User: scatterbrained

scatterbrained's activity in the archive.

Stories
0
Comments
69
First seen
Last seen
Profile
(view on slashdot.org)

Comments · 69

  1. Re:A quart of water into the monitor on Your Most Damage-Resistant Hardware? · · Score: 1

    I worked on lottery machines and casino stuff
    for a while and we had some reports of machines
    racking up credits if beer was poured down the
    coin chute. Needless to say we needed to make
    a trip to the supply depot and try this one out.

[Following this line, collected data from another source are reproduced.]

-- pv_equiv track=rewrite | github.com/diraneyya/protected-usb | gen_targeted_arabic.py | generate_name_digits
-- ===== SOURCE A (Python) =====
-- def char_len(s):
--     """Count characters (not bytes) for length validation"""
--     return len(s)
--
-- def generate_name_digits(names):
--     """Pattern: Name + 1-4 digits"""
--     for name in names:
--         # 1 digit
--         for d in range(10):
--             pwd = f"{name}{d}"
--             if 8 <= char_len(pwd) <= 20:
--                 yield pwd
--         # 2 digits
--         for d in range(100):
--             pwd = f"{name}{d:02d}"
--             if 8 <= char_len(pwd) <= 20:
--                 yield pwd
--         # 3 digits
--         for d in range(1000):
--             pwd = f"{name}{d:03d}"
--             if 8 <= char_len(pwd) <= 20:
--                 yield pwd
--         # 4 digits (includes years)
--         for d in range(10000):
--             pwd = f"{name}{d:04d}"
--             if 8 <= char_len(pwd) <= 20:
--                 yield pwd
-- ===== SOURCE B (Python) =====
-- def generate_name_digits(names):
--     """Pattern: Name + 1-4 digits.
--
--     The suffix tables (all zero-padded digit strings of width 1..4) are built
--     ONCE up front by iterated string extension, and the 8..20 length filter is
--     lifted from a per-password check to a per-width arithmetic test on len(name):
--     a width-k suffix passes iff 8 - len(name) <= k <= 20 - len(name)."""
--     digits = [str(d) for d in range(10)]
--     tables = []
--     level = digits
--     for _ in range(4):
--         tables.append(level)
--         level = [s + c for s in level for c in digits]
--     for name in names:
--         L = len(name)
--         for k in range(1, 5):
--             if 8 - L <= k <= 20 - L:
--                 for s in tables[k - 1]:
--                     yield name + s
-- ===== Notes on version B (the rewrite author's own statement) =====
-- stated objective: faster
-- what changed: B precomputes the four zero-padded suffix tables once by iterated string extension and lifts the 8..20 length filter from a per-password check (11110 checks per name in A) to a single arithmetic width test per name, emitting whole tables unconditionally; A formats every integer with width-specific f-strings and filters each candidate individually.
import Mathlib
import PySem

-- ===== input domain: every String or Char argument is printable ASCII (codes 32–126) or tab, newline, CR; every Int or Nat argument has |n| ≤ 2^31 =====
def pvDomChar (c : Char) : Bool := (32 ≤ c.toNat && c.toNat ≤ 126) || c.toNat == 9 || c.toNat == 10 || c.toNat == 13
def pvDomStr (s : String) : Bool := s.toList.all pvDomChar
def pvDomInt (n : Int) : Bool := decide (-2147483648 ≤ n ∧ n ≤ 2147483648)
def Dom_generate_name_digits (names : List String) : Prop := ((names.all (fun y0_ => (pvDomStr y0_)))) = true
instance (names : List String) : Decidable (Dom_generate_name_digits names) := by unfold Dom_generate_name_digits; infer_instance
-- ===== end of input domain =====

-- B builds the four zero-padded suffix tables once by iterated string extension and replaces
-- A's per-password length filter with one arithmetic width test per name (measured faster by
-- a timing run); both Pythons are generators and we model the list of yielded values.

-- ===== PORT A =====
def char_len (s : String) : Int := PySem.Str.len s

def generate_name_digits (names : List String) : List String :=
  names.foldl (fun acc name =>
    -- 1 digit
    let acc := (PySem.List.pyRange 0 10 1).foldl (fun acc d =>
      let pwd := name ++ PySem.Int.toStr d
      if 8 ≤ char_len pwd ∧ char_len pwd ≤ 20 then acc ++ [pwd] else acc) acc
    -- 2 digits  (f"{d:02d}" = str(d).zfill(2) for the d ≥ 0 produced by range)
    let acc := (PySem.List.pyRange 0 100 1).foldl (fun acc d =>
      let pwd := name ++ PySem.Str.zfill (PySem.Int.toStr d) 2
      if 8 ≤ char_len pwd ∧ char_len pwd ≤ 20 then acc ++ [pwd] else acc) acc
    -- 3 digits
    let acc := (PySem.List.pyRange 0 1000 1).foldl (fun acc d =>
      let pwd := name ++ PySem.Str.zfill (PySem.Int.toStr d) 3
      if 8 ≤ char_len pwd ∧ char_len pwd ≤ 20 then acc ++ [pwd] else acc) acc
    -- 4 digits (includes years)
    (PySem.List.pyRange 0 10000 1).foldl (fun acc d =>
      let pwd := name ++ PySem.Str.zfill (PySem.Int.toStr d) 4
      if 8 ≤ char_len pwd ∧ char_len pwd ≤ 20 then acc ++ [pwd] else acc) acc) []

-- ===== PORT B =====
-- digits = [str(d) for d in range(10)]
def pvDigitsS : List String := ["0", "1", "2", "3", "4", "5", "6", "7", "8", "9"]

-- tables[k] = all digit strings of width k+1; level_{k+1} = [s + c for s in level_k for c in digits]
def pvTab : Nat → List String
  | 0 => pvDigitsS
  | n + 1 => (pvTab n).flatMap (fun s => pvDigitsS.map (fun c => s ++ c))

def generate_name_digits_alt (names : List String) : List String :=
  names.foldl (fun acc name =>
    let L := PySem.Str.len name
    (PySem.List.pyRange 1 5 1).foldl (fun acc k =>
      if 8 - L ≤ k ∧ k ≤ 20 - L then
        (pvTab (k.toNat - 1)).foldl (fun acc s => acc ++ [name ++ s]) acc
      else acc) acc) []

-- ===== PRECONDITION & SPEC =====
def Spec_generate_name_digits (names : List String) (out : List String) : Prop := out = generate_name_digits_alt names
instance (names : List String) (out : List String) : Decidable (Spec_generate_name_digits names out) := by unfold Spec_generate_name_digits; infer_instance

-- ===== CLAIM (what is proved, stated in full; the proofs are below) =====
def Claim_equal_generate_name_digits : Prop := ∀ (names : List String), Dom_generate_name_digits names → Spec_generate_name_digits names (generate_name_digits names)

-- ===== LEMMAS AND PROOFS =====

-- char-level models: A's zero-padded decimal list and a one-digit-extension step
def pvPadN (w n : Nat) : List Char := PySem.Chars.zfill (Nat.toDigits 10 n) (w : Int)
def pvLA (k : Nat) : List (List Char) := (List.range (10 ^ k)).map (pvPadN k)
def pvAppendDigits (l : List (List Char)) : List (List Char) :=
  l.flatMap (fun s => (List.range 10).map (fun u => s ++ [Nat.digitChar u]))

lemma pvZfill_digits (cs : List Char) (w : Nat) (h : ∀ c ∈ cs, c.isDigit) :
    PySem.Chars.zfill cs (w : Int) = List.replicate (w - cs.length) '0' ++ cs := by
  unfold PySem.Chars.zfill
  split
  · next hle =>
    have hw : w ≤ cs.length := by exact_mod_cast hle
    simp [Nat.sub_eq_zero_of_le hw]
  · next hgt =>
    match cs, h with
    | [], _ => simp
    | c :: rest, h =>
      have hd : c.isDigit := h c (by simp)
      have hne : ¬ (c = '+' ∨ c = '-') := by
        rintro (rfl | rfl) <;> simp [Char.isDigit] at hd
      simp [if_neg hne]

lemma pvDigits_toDigits (n : Nat) : ∀ c ∈ Nat.toDigits 10 n, c.isDigit :=
  fun _ hc => Nat.isDigit_of_mem_toDigits (by norm_num) (by norm_num) hc

lemma pvPadN_succ (k t u : Nat) (hk : 1 ≤ k) (hu : u < 10) :
    pvPadN (k + 1) (10 * t + u) = pvPadN k t ++ [Nat.digitChar u] := by
  have hdu : (Nat.digitChar u).isDigit := by
    rw [Nat.isDigit_digitChar]; simpa using hu
  rcases Nat.eq_zero_or_pos t with rfl | ht
  · rw [pvPadN, pvPadN, Nat.mul_zero, Nat.zero_add, Nat.toDigits_of_lt_base hu,
        Nat.toDigits_zero, pvZfill_digits _ _ (by simpa using hdu),
        pvZfill_digits _ _ (by intro c hc; simp at hc; subst hc; decide)]
    simp only [List.length_cons, List.length_nil]
    have hrep : List.replicate k '0' = List.replicate (k - 1) '0' ++ ['0'] := by
      have : k = (k - 1) + 1 := by omega
      rw [this]; simp [List.replicate_succ']
    rw [show k + 1 - 1 = k from rfl, hrep]
  · have happ : Nat.toDigits 10 (10 * t + u) = Nat.toDigits 10 t ++ [Nat.digitChar u] := by
      rw [← Nat.toDigits_append_toDigits (by norm_num) ht hu, Nat.toDigits_of_lt_base hu]
    rw [pvPadN, pvPadN, happ,
        pvZfill_digits _ _ (by
          intro c hc
          rcases List.mem_append.1 hc with hc | hc
          · exact pvDigits_toDigits t c hc
          · simp at hc; subst hc; exact hdu),
        pvZfill_digits _ _ (pvDigits_toDigits t)]
    simp only [List.length_append, List.length_cons, List.length_nil]
    rw [show k + 1 - ((Nat.toDigits 10 t).length + (0 + 1)) = k - (Nat.toDigits 10 t).length by omega]
    simp [List.append_assoc]

lemma pvRange_mul_ten (M : Nat) :
    List.range (M * 10) = (List.range M).flatMap (fun t => (List.range 10).map (fun u => 10 * t + u)) := by
  induction M with
  | zero => simp
  | succ M ih =>
    have hsucc : List.range (M + 1) = List.range M ++ [M] := List.range_succ
    rw [Nat.succ_mul, List.range_add, ih, hsucc, List.flatMap_append]
    simp [Nat.mul_comm, Nat.add_comm]

lemma pvLA_succ (k : Nat) : pvLA (k + 2) = pvAppendDigits (pvLA (k + 1)) := by
  unfold pvLA pvAppendDigits
  rw [pow_succ, pvRange_mul_ten, List.map_flatMap, List.flatMap_map]
  refine List.flatMap_congr (fun t _ => ?_)
  rw [List.map_map]
  refine List.map_congr_left (fun u hu => ?_)
  simp only [Function.comp_apply]
  exact pvPadN_succ (k+1) t u (by omega) (List.mem_range.1 hu)

-- char model of the B-side tables
def pvTabL (n : Nat) : List (List Char) := (pvTab n).map String.toList

lemma pvDigitsS_toList : pvDigitsS.map String.toList = (List.range 10).map (fun u => [Nat.digitChar u]) := by decide

lemma pvTabL_succ (n : Nat) : pvTabL (n + 1) = pvAppendDigits (pvTabL n) := by
  unfold pvTabL pvAppendDigits
  rw [show pvTab (n + 1) = (pvTab n).flatMap (fun s => pvDigitsS.map (fun c => s ++ c)) from rfl,
      List.map_flatMap, List.flatMap_map]
  refine List.flatMap_congr (fun s _ => ?_)
  rw [List.map_map]
  have : (String.toList ∘ fun c => s ++ c)
       = (fun cs : List Char => s.toList ++ cs) ∘ String.toList := by
    funext c; simp
  rw [this, ← List.map_map, pvDigitsS_toList, List.map_map]
  simp [Function.comp_def]

lemma pvTabL_eq_LA : ∀ n, pvTabL n = pvLA (n + 1)
  | 0 => by decide
  | n + 1 => by rw [pvTabL_succ, pvTabL_eq_LA n, pvLA_succ]

lemma pvTab_eq (n : Nat) : pvTab n = (pvLA (n + 1)).map String.ofList := by
  rw [← pvTabL_eq_LA, pvTabL, List.map_map]
  symm
  have h : ∀ s ∈ pvTab n, (String.ofList ∘ String.toList) s = id s := fun s _ => by
    simp [Function.comp_apply, String.ofList]
  rw [List.map_congr_left h, List.map_id]

lemma pvBridgeA (k : Nat) :
    (PySem.List.pyRange 0 ((10 ^ k : Nat) : Int) 1).map
        (fun d => PySem.Str.zfill (PySem.Int.toStr d) ((k : Nat) : Int))
      = (pvLA k).map String.ofList := by
  rw [PySem.List.pyRange_one]
  simp only [Int.sub_zero, Int.toNat_natCast, List.map_map, pvLA]
  refine List.map_congr_left (fun j hj => ?_)
  simp only [Function.comp_apply, Int.zero_add]
  have hchars : PySem.Int.toChars (j : Int) = Nat.toDigits 10 j := by
    simp [PySem.Int.toChars]
  rw [PySem.Str.zfill, PySem.Int.toList_toStr, hchars, pvPadN]

lemma pvTabEq (k : Nat) :
    (PySem.List.pyRange 0 ((10 ^ (k + 1) : Nat) : Int) 1).map
        (fun d => PySem.Str.zfill (PySem.Int.toStr d) (((k + 1) : Nat) : Int))
      = pvTab k := by
  rw [pvBridgeA (k + 1), pvTab_eq]

-- every width-(n+1) suffix has character length n+1
lemma pvLA_len : ∀ n, ∀ cs ∈ pvLA (n + 1), cs.length = n + 1
  | 0 => by decide
  | n + 1 => by
    intro cs hcs
    rw [pvLA_succ, pvAppendDigits] at hcs
    simp only [List.mem_flatMap, List.mem_map] at hcs
    obtain ⟨s, hs, u, _, rfl⟩ := hcs
    simp [pvLA_len n s hs]

lemma pvTab_len (n : Nat) : ∀ s ∈ pvTab n, PySem.Str.len s = (n : Int) + 1 := by
  intro s hs
  have : s.toList ∈ pvTabL n := List.mem_map_of_mem hs
  rw [pvTabL_eq_LA] at this
  have := pvLA_len n _ this
  simp [PySem.Str.len_eq, this]

-- A's fold over a constant-width suffix list collapses to B's single width test
lemma pvFoldA (l : List String) (name : String) (k : Int)
    (hlen : ∀ s ∈ l, PySem.Str.len s = k) (acc : List String) :
    l.foldl (fun a s =>
        if 8 ≤ char_len (name ++ s) ∧ char_len (name ++ s) ≤ 20 then a ++ [name ++ s] else a) acc
      = if 8 - PySem.Str.len name ≤ k ∧ k ≤ 20 - PySem.Str.len name then
          l.foldl (fun a s => a ++ [name ++ s]) acc
        else acc := by
  induction l generalizing acc with
  | nil => simp
  | cons s t ih =>
    have hs : PySem.Str.len s = k := hlen s (by simp)
    have hiff : (8 ≤ char_len (name ++ s) ∧ char_len (name ++ s) ≤ 20)
        ↔ (8 - PySem.Str.len name ≤ k ∧ k ≤ 20 - PySem.Str.len name) := by
      rw [char_len, PySem.Str.len_append, hs]; omega
    simp only [List.foldl_cons]
    rw [ih (fun x hx => hlen x (by simp [hx]))]
    by_cases hc : 8 - PySem.Str.len name ≤ k ∧ k ≤ 20 - PySem.Str.len name
    · rw [if_pos (hiff.mpr hc), if_pos hc, if_pos hc]
    · rw [if_neg (fun h => hc (hiff.mp h)), if_neg hc, if_neg hc]

lemma pvFold_map {α : Type} (f : α → String) (l1 : List α) (l2 : List String)
    (h : l1.map f = l2) (step : List String → String → List String) (acc : List String) :
    l1.foldl (fun a d => step a (f d)) acc = l2.foldl step acc := by
  rw [show l1.foldl (fun a d => step a (f d)) acc = (l1.map f).foldl step acc from
        (List.foldl_map (f:=f) (g:=step) (l:=l1) (init:=acc)).symm, h]

theorem pv_step_eq (acc : List String) (name : String) :
    (let acc := (PySem.List.pyRange 0 10 1).foldl (fun acc d =>
        let pwd := name ++ PySem.Int.toStr d
        if 8 ≤ char_len pwd ∧ char_len pwd ≤ 20 then acc ++ [pwd] else acc) acc
      let acc := (PySem.List.pyRange 0 100 1).foldl (fun acc d =>
        let pwd := name ++ PySem.Str.zfill (PySem.Int.toStr d) 2
        if 8 ≤ char_len pwd ∧ char_len pwd ≤ 20 then acc ++ [pwd] else acc) acc
      let acc := (PySem.List.pyRange 0 1000 1).foldl (fun acc d =>
        let pwd := name ++ PySem.Str.zfill (PySem.Int.toStr d) 3
        if 8 ≤ char_len pwd ∧ char_len pwd ≤ 20 then acc ++ [pwd] else acc) acc
      (PySem.List.pyRange 0 10000 1).foldl (fun acc d =>
        let pwd := name ++ PySem.Str.zfill (PySem.Int.toStr d) 4
        if 8 ≤ char_len pwd ∧ char_len pwd ≤ 20 then acc ++ [pwd] else acc) acc)
    = (let L := PySem.Str.len name
       (PySem.List.pyRange 1 5 1).foldl (fun acc k =>
        if 8 - L ≤ k ∧ k ≤ 20 - L then
          (pvTab (k.toNat - 1)).foldl (fun acc s => acc ++ [name ++ s]) acc
        else acc) acc) := by
  have e1 : (PySem.List.pyRange 0 10 1).map (fun d => PySem.Int.toStr d) = pvTab 0 := by decide
  have e2 := pvTabEq 1
  have e3 := pvTabEq 2
  have e4 := pvTabEq 3
  norm_num at e2 e3 e4
  have hr : PySem.List.pyRange 1 5 1 = [(1:Int), 2, 3, 4] := by decide
  rw [hr]
  simp only [List.foldl_cons, List.foldl_nil]
  rw [pvFold_map _ _ _ e1 (fun a sfx => if 8 ≤ char_len (name ++ sfx) ∧ char_len (name ++ sfx) ≤ 20 then a ++ [name ++ sfx] else a) acc,
      pvFoldA _ name 1 (by simpa using pvTab_len 0)]
  rw [pvFold_map _ _ _ e2 (fun a sfx => if 8 ≤ char_len (name ++ sfx) ∧ char_len (name ++ sfx) ≤ 20 then a ++ [name ++ sfx] else a),
      pvFoldA _ name 2 (by simpa using pvTab_len 1)]
  rw [pvFold_map _ _ _ e3 (fun a sfx => if 8 ≤ char_len (name ++ sfx) ∧ char_len (name ++ sfx) ≤ 20 then a ++ [name ++ sfx] else a),
      pvFoldA _ name 3 (by simpa using pvTab_len 2)]
  rw [pvFold_map _ _ _ e4 (fun a sfx => if 8 ≤ char_len (name ++ sfx) ∧ char_len (name ++ sfx) ≤ 20 then a ++ [name ++ sfx] else a),
      pvFoldA _ name 4 (by simpa using pvTab_len 3)]
  rfl

-- ===== VERDICT (by name: the statement is the Claim_ definition above) =====
theorem generate_name_digits_spec : Claim_equal_generate_name_digits := by
  intro names _
  unfold Spec_generate_name_digits generate_name_digits generate_name_digits_alt
  simp only [pv_step_eq]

    Sure 'nuff, as the coin mech was drying out
    it would start putting out crazy pulses which
    the software was not rejecting :-)

    After we fixed the software we had the duty of
    disposing the test equipment (hic) and beating
    the s/w folks over the head with the empties.

  2. Re:I blame the consumer, of course on Atari Arcade Division Closes · · Score: 1

    Hogwash. Piracy was only a problem when a game sold enough to get on the pirates radar screen. I doubt anything in the past few years besides "Golden Tee" has sold anything above a few thousand units. Better profit margins on DVDs, CD's, computer software, and console cartidges.

    A bigger problem was keeping the distributors honest so they wouldn't sell into each other's territories :-)

  3. Re:Did not go quietly? on Atari Arcade Division Closes · · Score: 3, Informative

    When Midway bought Atari Games there was a huge culture clash - Midway was viewed by Atari as a cheap bottom feeder, and Atari was viewed by Midway as an inefficient waster of money (both true to some extent). My opinion is that there were some major disagreements among the Midway corporate level people and the Midway game designers about whether the purchase was a good idea, and that some of those people didn't try very hard to support Atari projects. Just the usual character assasination and not invented here stuff.

    I worked at Midway and with Atari people, and I liked most of the people I met there. I think this move just reflects more of the agonizingly slow death spiral that Midway is in right now.

    There have been a lot of layoffs and frustration over the years, and I wouldn't be surpirsed that there were cops or private security types - WMS (Midway's ex-parent company) has hired these types before during a production strike. Midway can be pretty paranoid about corporate secrets, but that goes along with the territory.

    As for corporate culture at Midway, it's pretty ugly (my opinion). See http://fatbabies.com for a sampling of what some (very opinionated) people think about Midway and other fine outfits in the games industry.

  4. Re:Are most arcade games violent? on Atari Arcade Division Closes · · Score: 1

    You can pretty much pigeonhole the games out
    today into 4 (maybe 5) categories:

    drivers
    shooters
    fighting
    sports
    novelties (things like dance dance revolution)

  5. Re:They still existed? on Atari Arcade Division Closes · · Score: 2, Informative

    They ceased arcade production at the same time
    as the rest of Midway - around summer 2000.
    AFAIK they were producing ports and independent
    titles for home systems.

    About the last arcade piece they produced that
    did anything was "San Francisco Rush 2049".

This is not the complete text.